Some lines in the listing hold the word "hleft". Return each of them.

______________________________

-- pv_equiv track=rewrite | github.com/mistrzegiptu/WDI | zestaw3/zad18.py | palindrom
-- ===== SOURCE A (Python) =====
-- def palindrom(T):
--     n = len(T)
--     maxLen = 0
--
--     for i in range(1,n-1):
--         if T[i] % 2 == 1:
--             j = i-1
--             k = i+1
--             counter = 1
--
--             while j >= 0 and k <= n-1:
--                 if T[j] % 2 == 0 or T[k] % 2 == 0:
--                     break
--                 counter += 2
--                 j -= 1
--                 k += 1
--             maxLen = max(maxLen, counter)
--
--     return maxLen
-- ===== SOURCE B (Python) =====
-- def _prefix_runs(seq):
--     runs = []
--     run = 0
--     for x in seq:
--         run = run + 1 if x % 2 == 1 else 0
--         runs.append(run)
--     return runs
--
-- def palindrom(T):
--     n = len(T)
--     left = _prefix_runs(T)
--     right = _prefix_runs(list(reversed(T)))
--     right.reverse()
--     best = 0
--     for i in range(1, n - 1):
--         if T[i] % 2 == 1:
--             best = max(best, 2 * min(left[i], right[i]) - 1)
--     return best
-- ===== Notes on version B (the rewrite author's own statement) =====
-- stated objective: alternative
-- what changed: replaces the expand-around-each-odd-center scan by two linear passes precomputing the length of the consecutive-odd run ending/starting at every index, so each center's answer is the closed form 2*min(left,right)-1 (O(n) vs O(n^2) in the worst case, but not measurably faster on the benchmark's inputs)
import Mathlib
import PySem

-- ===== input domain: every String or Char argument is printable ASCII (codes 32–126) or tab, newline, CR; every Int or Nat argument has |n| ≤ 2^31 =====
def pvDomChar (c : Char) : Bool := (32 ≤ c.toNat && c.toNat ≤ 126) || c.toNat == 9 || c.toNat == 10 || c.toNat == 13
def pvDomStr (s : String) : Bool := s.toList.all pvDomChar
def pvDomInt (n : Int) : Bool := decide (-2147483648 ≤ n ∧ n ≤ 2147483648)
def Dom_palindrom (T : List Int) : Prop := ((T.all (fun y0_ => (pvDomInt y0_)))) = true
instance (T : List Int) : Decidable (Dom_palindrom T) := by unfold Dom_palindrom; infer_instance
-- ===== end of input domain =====

-- B replaces A's expand-around-center scan by two run-length prefix passes with a closed form per center (alternative algorithm); return values proved equal.

-- ===== PORT A =====
-- inner `while j >= 0 and k <= n-1: …` loop of A, fuel-guarded (fuel only makes it total; A is called with enough fuel)
def palWhile (T : List Int) (n : Int) : Nat → Int → Int → Int → Int
  | 0, _, _, counter => counter
  | fuel+1, j, k, counter =>
    if 0 ≤ j ∧ k ≤ n - 1 then
      if PySem.Int.mod (PySem.List.pyGetD T j 0) 2 = 0 ∨ PySem.Int.mod (PySem.List.pyGetD T k 0) 2 = 0 then
        counter
      else
        palWhile T n fuel (j - 1) (k + 1) (counter + 2)
    else counter

def palindrom (T : List Int) : Int :=
  let n : Int := PySem.List.len T
  (PySem.List.pyRange 1 (n - 1) 1).foldl
    (fun maxLen i =>
      if PySem.Int.mod (PySem.List.pyGetD T i 0) 2 = 1 then
        max maxLen (palWhile T n T.length (i - 1) (i + 1) 1)
      else maxLen) 0

-- ===== PORT B =====
-- body of Source B's `for x in seq:` loop in _prefix_runs: state = (runs list so far, current run)
def runStep (acc : List Int × Int) (x : Int) : List Int × Int :=
  let r := if PySem.Int.mod x 2 = 1 then acc.2 + 1 else 0
  (acc.1 ++ [r], r)

def prefixRuns (T : List Int) : List Int := (T.foldl runStep ([], 0)).1

def palindrom_alt (T : List Int) : Int :=
  let n : Int := PySem.List.len T
  let left := prefixRuns T
  let right := (prefixRuns T.reverse).reverse
  (PySem.List.pyRange 1 (n - 1) 1).foldl
    (fun best i =>
      if PySem.Int.mod (PySem.List.pyGetD T i 0) 2 = 1 then
        max best (2 * min (PySem.List.pyGetD left i 0) (PySem.List.pyGetD right i 0) - 1)
      else best) 0

-- ===== PRECONDITION & SPEC =====
def Spec_palindrom (T : List Int) (out : Int) : Prop := out = palindrom_alt T
instance (T : List Int) (out : Int) : Decidable (Spec_palindrom T out) := by unfold Spec_palindrom; infer_instance

-- ===== CLAIM (what is proved, stated in full; the proofs are below) =====
def Claim_equal_palindrom : Prop := ∀ (T : List Int), Dom_palindrom T → Spec_palindrom T (palindrom T)

-- ===== LEMMAS AND PROOFS =====

-- number of consecutive odd elements at positions j, j-1, … (stopping below 0 or at an even element)
def lcnt (T : List Int) (j : Int) : Int :=
  if h : 0 ≤ j ∧ PySem.Int.mod (PySem.List.pyGetD T j 0) 2 = 1 then lcnt T (j - 1) + 1 else 0
termination_by (j + 1).toNat
decreasing_by omega

-- number of consecutive odd elements at positions k, k+1, … (stopping above n-1 or at an even element)
def rcnt (T : List Int) (n k : Int) : Int :=
  if h : k ≤ n - 1 ∧ PySem.Int.mod (PySem.List.pyGetD T k 0) 2 = 1 then rcnt T n (k + 1) + 1 else 0
termination_by (n - k).toNat
decreasing_by omega

theorem lcnt_nonneg (T : List Int) (j : Int) : 0 ≤ lcnt T j := by
  rw [lcnt]
  split
  · have := lcnt_nonneg T (j - 1); omega
  · omega
termination_by (j + 1).toNat
decreasing_by rename_i h; omega

theorem rcnt_nonneg (T : List Int) (n k : Int) : 0 ≤ rcnt T n k := by
  rw [rcnt]
  split
  · have := rcnt_nonneg T n (k + 1); omega
  · omega
termination_by (n - k).toNat
decreasing_by rename_i h; omega

theorem palWhile_eq (T : List Int) (n : Int) :
    ∀ (fuel : Nat) (j k c : Int), j + 1 ≤ (fuel : Int) →
      palWhile T n fuel j k c = c + 2 * min (lcnt T j) (rcnt T n k) := by
  intro fuel
  induction fuel with
  | zero =>
      intro j k c hj
      have hl : lcnt T j = 0 := by rw [lcnt]; split <;> omega
      have hr := rcnt_nonneg T n k
      simp [palWhile, hl]
      omega
  | succ f ih =>
      intro j k c hj
      show (if 0 ≤ j ∧ k ≤ n - 1 then _ else _) = _
      split
      · rename_i hg
        split
        · rename_i he
          have h2 : (0:Int) < 2 := by omega
          have hmj := PySem.Int.mod_nonneg (PySem.List.pyGetD T j 0) h2
          have hmj' := PySem.Int.mod_lt (PySem.List.pyGetD T j 0) h2
          have hmk := PySem.Int.mod_nonneg (PySem.List.pyGetD T k 0) h2
          have hmk' := PySem.Int.mod_lt (PySem.List.pyGetD T k 0) h2
          rcases he with he | he
          · have hl : lcnt T j = 0 := by rw [lcnt]; split <;> omega
            have := rcnt_nonneg T n k
            rw [hl]; omega
          · have hr : rcnt T n k = 0 := by rw [rcnt]; split <;> omega
            have := lcnt_nonneg T j
            rw [hr]; omega
        · rename_i he
          push Not at he
          have h2 : (0:Int) < 2 := by omega
          have hmj := PySem.Int.mod_nonneg (PySem.List.pyGetD T j 0) h2
          have hmj' := PySem.Int.mod_lt (PySem.List.pyGetD T j 0) h2
          have hmk := PySem.Int.mod_nonneg (PySem.List.pyGetD T k 0) h2
          have hmk' := PySem.Int.mod_lt (PySem.List.pyGetD T k 0) h2
          have hl : lcnt T j = lcnt T (j - 1) + 1 := by
            rw [lcnt]; rw [dif_pos ⟨hg.1, by omega⟩]
          have hr : rcnt T n k = rcnt T n (k + 1) + 1 := by
            rw [rcnt]; rw [dif_pos ⟨hg.2, by omega⟩]
          rw [ih (j - 1) (k + 1) (c + 2) (by omega), hl, hr]
          omega
      · rename_i hg
        push Not at hg
        by_cases hj0 : 0 ≤ j
        · have hk := hg hj0
          have hr : rcnt T n k = 0 := by rw [rcnt]; split <;> omega
          have := lcnt_nonneg T j
          rw [hr]; omega
        · have hl : lcnt T j = 0 := by rw [lcnt]; split <;> omega
          have := rcnt_nonneg T n k
          rw [hl]; omega

-- structural form of _prefix_runs
def rE : List Int → Int → List Int
  | [], _ => []
  | x :: xs, r => (if PySem.Int.mod x 2 = 1 then r + 1 else 0) :: rE xs (if PySem.Int.mod x 2 = 1 then r + 1 else 0)

theorem foldl_runStep (T : List Int) : ∀ (l : List Int) (r : Int),
    (T.foldl runStep (l, r)).1 = l ++ rE T r := by
  induction T with
  | nil => intro l r; simp [rE]
  | cons x xs ih =>
      intro l r
      simp only [List.foldl_cons, runStep, rE]
      rw [ih]
      simp

theorem prefixRuns_eq (T : List Int) : prefixRuns T = rE T 0 := by
  simp [prefixRuns, foldl_runStep]

theorem rE_length (T : List Int) : ∀ r, (rE T r).length = T.length := by
  induction T with
  | nil => intro r; simp [rE]
  | cons x xs ih => intro r; simp [rE, ih]

theorem rE_getD (T : List Int) : ∀ (r : Int) (j : Nat), j < T.length →
    (rE T r).getD j 0 =
      if PySem.Int.mod (T.getD j 0) 2 = 1 then
        (if j = 0 then r else (rE T r).getD (j - 1) 0) + 1
      else 0 := by
  induction T with
  | nil => intro r j h; simp at h
  | cons x xs ih =>
      intro r j h
      match j with
      | 0 => simp [rE]
      | Nat.succ j' =>
          simp only [rE, List.getD_cons_succ]
          have h' : j' < xs.length := by simpa using h
          rw [ih _ j' h']
          match j' with
          | 0 => simp
          | Nat.succ j'' => simp

theorem lcnt_eq (T : List Int) : ∀ (j : Nat), j < T.length →
    lcnt T (j : Int) = (rE T 0).getD j 0 := by
  intro j
  induction j using Nat.strong_induction_on with
  | _ j ihs =>
      intro hj
      rw [lcnt, rE_getD T 0 j hj]
      have hget : PySem.List.pyGetD T (j : Int) 0 = T.getD j 0 := by
        simp [PySem.List.pyGetD_natCast]
      rw [hget]
      split
      · rename_i hcond
        rw [if_pos hcond.2]
        match j with
        | 0 =>
            have h0 : lcnt T (-1) = 0 := by rw [lcnt]; split <;> omega
            simp [h0]
        | Nat.succ j' =>
            have hc : ((j' + 1 : Nat) : Int) - 1 = (j' : Int) := by push_cast; omega
            rw [hc, ihs j' (by omega) (by omega)]
            simp
      · rename_i hcond
        have hmod : ¬ PySem.Int.mod (T.getD j 0) 2 = 1 := by
          intro hm; exact hcond ⟨by omega, hm⟩
        rw [if_neg hmod]

theorem rcnt_rev (T : List Int) : ∀ (k : Int), 0 ≤ k →
    rcnt T (T.length : Int) k = lcnt T.reverse ((T.length : Int) - 1 - k) := by
  intro k hk
  rw [rcnt, lcnt]
  by_cases hkn : k ≤ (T.length : Int) - 1
  · have hget : PySem.List.pyGetD T.reverse ((T.length : Int) - 1 - k) 0 = PySem.List.pyGetD T k 0 := by
      rw [PySem.List.pyGetD_eq_getElem T.reverse 0 (by omega) (by simp; omega),
          PySem.List.pyGetD_eq_getElem T 0 (by omega) (by omega)]
      rw [List.getElem_reverse]
      congr 1
      omega
    rw [hget]
    by_cases hodd : PySem.Int.mod (PySem.List.pyGetD T k 0) 2 = 1
    · rw [dif_pos ⟨hkn, hodd⟩, dif_pos ⟨by omega, hodd⟩]
      have hc : (T.length : Int) - 1 - k - 1 = (T.length : Int) - 1 - (k + 1) := by omega
      rw [hc, rcnt_rev T (k + 1) (by omega)]
    · rw [dif_neg (by intro h; exact hodd h.2), dif_neg (by intro h; exact hodd h.2)]
  · rw [dif_neg (by intro h; exact hkn h.1), dif_neg (by intro h; omega)]
termination_by k => ((T.length : Int) - k).toNat
decreasing_by omega

theorem palindrom_spec_aux (T : List Int) : palindrom T = palindrom_alt T := by
  unfold palindrom palindrom_alt
  apply PySem.List.foldl_congr_mem
  intro acc i hi
  rw [PySem.List.mem_pyRange_one] at hi
  simp only [PySem.List.len_eq] at hi ⊢
  by_cases hodd : PySem.Int.mod (PySem.List.pyGetD T i 0) 2 = 1
  · rw [if_pos hodd, if_pos hodd]
    have hn : (1:Int) ≤ (T.length : Int) - 2 + 1 := by omega
    -- A's inner loop value
    rw [palWhile_eq T (T.length : Int) T.length (i - 1) (i + 1) 1 (by omega)]
    -- B's closed form: rewrite left and right reads
    have hiN : i.toNat < T.length := by omega
    have hleft : PySem.List.pyGetD (prefixRuns T) i 0 = lcnt T i := by
      rw [prefixRuns_eq]
      rw [PySem.List.pyGetD_eq_getElem (rE T 0) 0 (by omega) (by rw [rE_length]; omega)]
      rw [← List.getD_eq_getElem _ 0 (by rw [rE_length]; omega)]
      rw [← lcnt_eq T i.toNat hiN]
      congr 1
      omega
    have hright : PySem.List.pyGetD ((prefixRuns T.reverse).reverse) i 0 = rcnt T (T.length : Int) i := by
      rw [prefixRuns_eq]
      rw [PySem.List.pyGetD_eq_getElem ((rE T.reverse 0).reverse) 0 (by omega)
            (by simp [rE_length]; omega)]
      rw [List.getElem_reverse]
      have hlen : (rE T.reverse 0).length = T.length := by
        rw [rE_length]; simp
      have hidx : (rE T.reverse 0).length - 1 - i.toNat < (rE T.reverse 0).length := by omega
      rw [← List.getD_eq_getElem _ 0 hidx]
      rw [← lcnt_eq T.reverse ((rE T.reverse 0).length - 1 - i.toNat) (by simp [hlen]; omega)]
      rw [rcnt_rev T i (by omega)]
      congr 1
      rw [hlen]
      omega
    rw [hleft, hright]
    -- when T[i] is odd, lcnt i = lcnt (i-1) + 1 and rcnt i = rcnt (i+1) + 1
    have hl : lcnt T i = lcnt T (i - 1) + 1 := by
      rw [lcnt]; rw [dif_pos ⟨by omega, hodd⟩]
    have hr : rcnt T (T.length : Int) i = rcnt T (T.length : Int) (i + 1) + 1 := by
      rw [rcnt]; rw [dif_pos ⟨by omega, hodd⟩]
    rw [hl, hr]
    omega
  · rw [if_neg hodd, if_neg hodd]

-- ===== VERDICT (by name: the statement is the Claim_ definition above) =====
theorem palindrom_spec : Claim_equal_palindrom := by
  intro T _
  unfold Spec_palindrom
  exact palindrom_spec_aux T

______________________________

▸ **Result of the exercise**:
    have hleft : PySem.List.pyGetD (prefixRuns T) i 0 = lcnt T i := by
    rw [hleft, hright]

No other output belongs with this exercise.